TSE DISCUTE SE COMPRA DE VOTOS PODE GERAR ABSOLVIÇÃO CÍVEL E CONDENAÇÃO CRIMINAL
A independência entre as instâncias cível e criminal é suficiente para permitir que a Justiça Eleitoral, com base nos mesmos fatos e provas, afaste a ocorrência do ilícito eleitoral de compra de votos, mas imponha pena criminal pela mesma conduta?
Absolvido do ilícito eleitoral, candidato foi condenado criminalmente por comprar votos ao fornecer gasolina a seus apoiadores
senivpetro/freepik
O tema está em julgamento no Tribunal Superior Eleitoral, que registrou divergência durante a sessão da noite de terça-feira (21/3). O caso foi interrompido por pedido de vista do ministro Ricardo Lewandowski, que prometeu retomar a discussão com breviedade.
A ação envolve o ex-vereador de Nova Andradina (MS), João Dan (PSDB), que nas eleições de 2016 distribuiu combustível a eleitores apoiadores de sua candidatura para participar de atos e carreata de campanha. Ele foi alvo de ações sob acusação da compra de votos.
Na seara cível-eleitoral, o Tribunal Regional Eleitoral julgou a ação de investigação judicial eleitoral contra ele improcedente, por entender que as provas eram insuficientes para comprovar a prática da captação ilícita de sufrágio, ilícito descrito na Lei Complementar 64/1990.
Posteriormente, com base exatamente nos mesmos fatos e provas, o TRE-MS condenou João Dan a 3 anos e 4 meses de prisão em regime inicial aberto pelo crime descrito no artigo 299 do Código Eleitoral: dar qualquer vantagem para obter voto.
O tema desafia o princípio da independência das instâncias judiciais, já consagrado pelo Supremo Tribunal Federal.
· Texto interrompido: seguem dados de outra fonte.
-- pv_equiv track=rewrite | github.com/MovEaxEsp/bdeformat | pythonx/parseutil.py | findSkippingGroups
-- ===== SOURCE A (Python) =====
-- def findNextOccurrence(line, pos, chars, direction):
--     """
--     Find the position in 'line' of the next occurrence (if 'direction' is
--     '1') or previous occurrence (if 'direction' is '-1) of any of the
--     specified 'chars' starting at the specified 'pos'.  Return -1 if none is
--     found
--     """
--
--     if pos < len(line):
--         end = -1 if direction < 0 else len(line)
--         for i in range(pos, end, direction):
--             for c in chars:
--                 if line[i] == c:
--                     return i
--
--     return -1
--
-- def findSkippingGroups(line, pos, chars, direction):
--     """
--     Find the first of the specified 'chars', searching forwards (if 'direction'
--     is '1') or backwards (if 'direction' is '-1') from position 'pos'
--     in the specified 'line', skipping sections surrounded by (), <>, or [].
--     Return its position, or -1 if not found
--     """
--
--     toFind = ""
--     groupMap = ""
--     if direction > 0:
--         toFind = "(<[{" + chars
--         groupMap = {"(" : ")", "<" : ">", "[" : "]", "{" : "}"}
--     else:
--         toFind = ")>]}" + chars
--         groupMap = {")" : "(", ">" : "<", "]" : "[", "}" : "{"}
--
--     while True:
--         pos = findNextOccurrence(line, pos, toFind, direction)
--
--         # Can't find the character or a group character
--         if pos == -1:
--             return -1
--
--         #If we found a '>', see if it's actually '->', and shouldn't be
--         #treated as the close of a group
--         if pos > 0 and line[pos] == '>' and line[pos-1] == '-':
--             # Skip this character.
--             pos += direction
--         elif line[pos] in chars:
--             # Found one of the characters we're looking for
--             return pos
--         else:
--             break
--
--     # We found an opening or closing character for a group.  Recursively call
--     # this function to skip over the group, and look for our character again
--     groupChar = groupMap[line[pos]]
--
--     pos += direction
--
--     pos = findSkippingGroups(line, pos, groupChar, direction)
--     if pos == -1:
--         # No corresponding group character
--         return -1
--
--     return findSkippingGroups(line, pos + direction, chars, direction)
-- ===== SOURCE B (Python) =====
-- def findSkippingGroups(line, pos, chars, direction):
--     """
--     Single pass: walk the indices of range(pos, end, direction) one by one,
--     keeping an explicit stack of expected group-closing characters.
--     """
--     if direction > 0:
--         openers = "(<[{"
--         groupMap = {"(": ")", "<": ">", "[": "]", "{": "}"}
--     else:
--         openers = ")>]}"
--         groupMap = {")": "(", ">": "<", "]": "[", "}": "{"}
--
--     if pos < len(line):
--         end = len(line) if direction > 0 else -1
--         stack = []
--         for i in range(pos, end, direction):
--             ch = line[i]
--             if ch in openers or (stack and ch == stack[-1]) or (not stack and ch in chars):
--                 if i > 0 and ch == '>' and line[i - 1] == '-':
--                     continue
--                 if not stack and ch in chars:
--                     return i
--                 if stack and ch == stack[-1]:
--                     stack.pop()
--                 else:
--                     stack.append(groupMap[ch])
--     return -1
-- ===== Notes on version B (the rewrite author's own statement) =====
-- stated objective: alternative
-- what changed: A repeatedly calls findNextOccurrence and recurses twice to skip each bracketed group; B is one character-by-character pass over range(pos, end, direction) with an explicit stack of expected closing characters - no occurrence-search helper and no recursion.
-- outside the precondition, e.g. on findSkippingGroups('az()', -2, 'a', 1): A returns -1, B returns 0
import Mathlib
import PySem

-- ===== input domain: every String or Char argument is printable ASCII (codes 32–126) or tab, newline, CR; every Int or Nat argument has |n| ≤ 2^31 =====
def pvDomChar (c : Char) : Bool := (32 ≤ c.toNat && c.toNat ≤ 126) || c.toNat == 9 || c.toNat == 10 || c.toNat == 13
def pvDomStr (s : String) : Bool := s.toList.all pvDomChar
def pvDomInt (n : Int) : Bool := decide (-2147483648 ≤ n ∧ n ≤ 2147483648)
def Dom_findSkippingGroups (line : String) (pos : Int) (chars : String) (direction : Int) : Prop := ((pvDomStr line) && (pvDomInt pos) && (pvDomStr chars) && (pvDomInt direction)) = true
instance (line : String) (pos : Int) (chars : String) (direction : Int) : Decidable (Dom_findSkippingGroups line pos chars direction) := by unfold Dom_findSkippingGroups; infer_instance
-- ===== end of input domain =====

-- B replaces A's recursion over repeated findNextOccurrence searches by ONE pass over
-- the index list range(pos, end, direction) with an explicit stack of expected closing
-- characters; they agree on every input of Pre_ (A's negative-start-forward corner and
-- its raising inputs are excluded there, see the comment at Pre_).

-- ===== PORT A =====

-- module helper findNextOccurrence: line[i] is PySem.List.pyGet?; a `none` there is a
-- Python IndexError (it happens only for direction > 0 with pos < -len, excluded by
-- Pre_); the port skips such an index, which matters only outside Pre_.
def findNextOccurrence (line : List Char) (pos : Int) (chars : List Char) (direction : Int) : Int :=
  if pos < (line.length : Int) then
    let endv : Int := if direction < 0 then -1 else (line.length : Int)
    match (PySem.List.pyRange pos endv direction).find?
        (fun i => match PySem.List.pyGet? line i with
                  | some ch => chars.contains ch
                  | none => false) with
    | some i => i
    | none => -1
  else -1

-- A's dict literal groupMap; the lookup groupMap[line[pos]] never raises KeyError
-- (the looked-up char is always one of the four group chars of the direction),
-- so it is ported as a plain function (default: the char itself, unreachable).
def pvGroupMap (direction : Int) (c : Char) : Char :=
  if direction > 0 then
    match c with
    | '(' => ')' | '<' => '>' | '[' => ']' | '{' => '}' | _ => c
  else
    match c with
    | ')' => '(' | '>' => '<' | ']' => '[' | '}' => '{' | _ => c

def pvOpens (direction : Int) : List Char :=
  if direction > 0 then "(<[{".toList else ")>]}".toList

-- A's body: the `while True` loop and the two recursive calls, as one fuel-indexed
-- recursion.  Fuel is threaded linearly (each loop iteration / call consumes one unit,
-- the leftover is returned) purely as a totality device; `none` = fuel exhausted
-- (never reached with the fuel findSkippingGroups supplies: see pvSA_fuel below).
-- `min f f'` is a termination guard only: goA_fuel_lt below shows f' < f, so it is f'.
def goA (line : List Char) (direction : Int) : Nat → Int → List Char → Option (Int × Nat)
  | 0, _, _ => none
  | f + 1, pos, chars =>
    let r := findNextOccurrence line pos (pvOpens direction ++ chars) direction
    if r = -1 then some (-1, f)
    else
      let ch := (PySem.List.pyGet? line r).getD ' '
      if r > 0 ∧ ch = '>' ∧ (PySem.List.pyGet? line (r - 1)).getD ' ' = '-' then
        goA line direction f (r + direction) chars
      else if chars.contains ch then some (r, f)
      else
        match goA line direction f (r + direction) [pvGroupMap direction ch] with
        | none => none
        | some (q, f') =>
          if q = -1 then some (-1, f')
          else goA line direction (min f f') (q + direction) chars

def pvFuel (line : String) (pos : Int) : Nat := line.length + pos.natAbs + 4

def findSkippingGroups (line : String) (pos : Int) (chars : String) (direction : Int) : Int :=
  match goA line.toList direction (pvFuel line pos) pos chars.toList with
  | some (r, _) => r
  | none => -1

-- ===== PORT B =====

-- B's for-loop body: structural recursion over the index list, `stack` holds the
-- expected closing characters (top = head).  line[i] is pyGet?; `none` (a Python
-- IndexError, only outside Pre_) is skipped, same convention as port A's helper.
def goW (line : List Char) (chars : List Char) (openers : List Char)
    (gmap : PySem.Dict Char Char) : List Int → List Char → Int
  | [], _ => -1
  | i :: rest, stack =>
    match PySem.List.pyGet? line i with
    | none => goW line chars openers gmap rest stack
    | some ch =>
      if openers.contains ch || (match stack with
          | c :: _ => ch == c
          | [] => chars.contains ch) then
        if 0 < i ∧ ch = '>' ∧ (PySem.List.pyGet? line (i - 1)).getD ' ' = '-' then
          goW line chars openers gmap rest stack
        else
          match stack with
          | [] =>
            if chars.contains ch then i
            else goW line chars openers gmap rest [(PySem.Dict.get? gmap ch).getD ch]
          | c :: s =>
            if ch = c then goW line chars openers gmap rest s
            else goW line chars openers gmap rest ((PySem.Dict.get? gmap ch).getD ch :: c :: s)
      else goW line chars openers gmap rest stack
Ele indica que a decisão na seara civil, penal ou administrativa não influi na análise dos mesmos fatos pelas demais esferas. A exceção é quando há absolvição por inexistência de fato ou de negativa de autoria.
Para o ministro Raul Araújo, há incongruência em afastar ilícito por falta de prova de dolo, mas condenar penalmente
Antonio Augusto/Secom/TSE
Dolo pra um e pra outro
Relator, o ministro Alexandre de Moraes votou por manter a condenação criminal. A razão é predominantemente processual: para afastar a condenação de João Dan, o TSE precisaria analisar fatos e provas, medida vedada em seus julgamentos por conta da Súmula 24.
Abriu a divergência o ministro Raul Araújo, para quem há uma incongruência grave na conduta do TRE-MS. Isso porque ambos os casos se baseiam nos mesmos fatos e passam por uma definição: que o ato praticado tenha a específica finalidade de obter votos.
A jurisprudência do TSE indica que o ilícito cível-eleitoral de captação ilícita de sufrágio depende de três critérios: a conduta de oferecer ou prometer vantagem pessoal, a finalidade de obter votos em troca disso e o ato ter sido praticado no período eleitoral.
Já a condenação criminal tem duas elementares: o dolo específico de obter o voto do eleitor e prova robusta da pratica criminosa. Isso faz com que exista uma relação de prejudicialidade entre ambas as instâncias criminais, já que a independência entre elas não é absoluta.
"Como pode o tribunal regional, com esteio nos mesmos fatos e provas, entender no feito cível que não houve intenção de comprar votos e, no feito criminal, perfilar conclusão oposta, assentando que houve dolo especifico em corromper voto do eleitor?", indagou o ministro Raul.
Coerência em questão
O voto divergente ainda aponta que a absolvição na Aije foi confirmada pelo próprio TSE. Logo, cabe à Corte, por coerência, ter a mesma conclusão sobre a inexistência do dolo de comprar votos, o que levará à absolvição do acusado na ação criminal.
O ministro Alexandre de Moraes, por sua vez, não vê incoerência em manter a condenação. Ele defendeu que, em ambos os casos, o TSE se atenha à análise de fatos e provas feita pelo TRE-MS. "Se não analisamos as provas na outra ação, por que poderíamos analisar nessa?", indagou.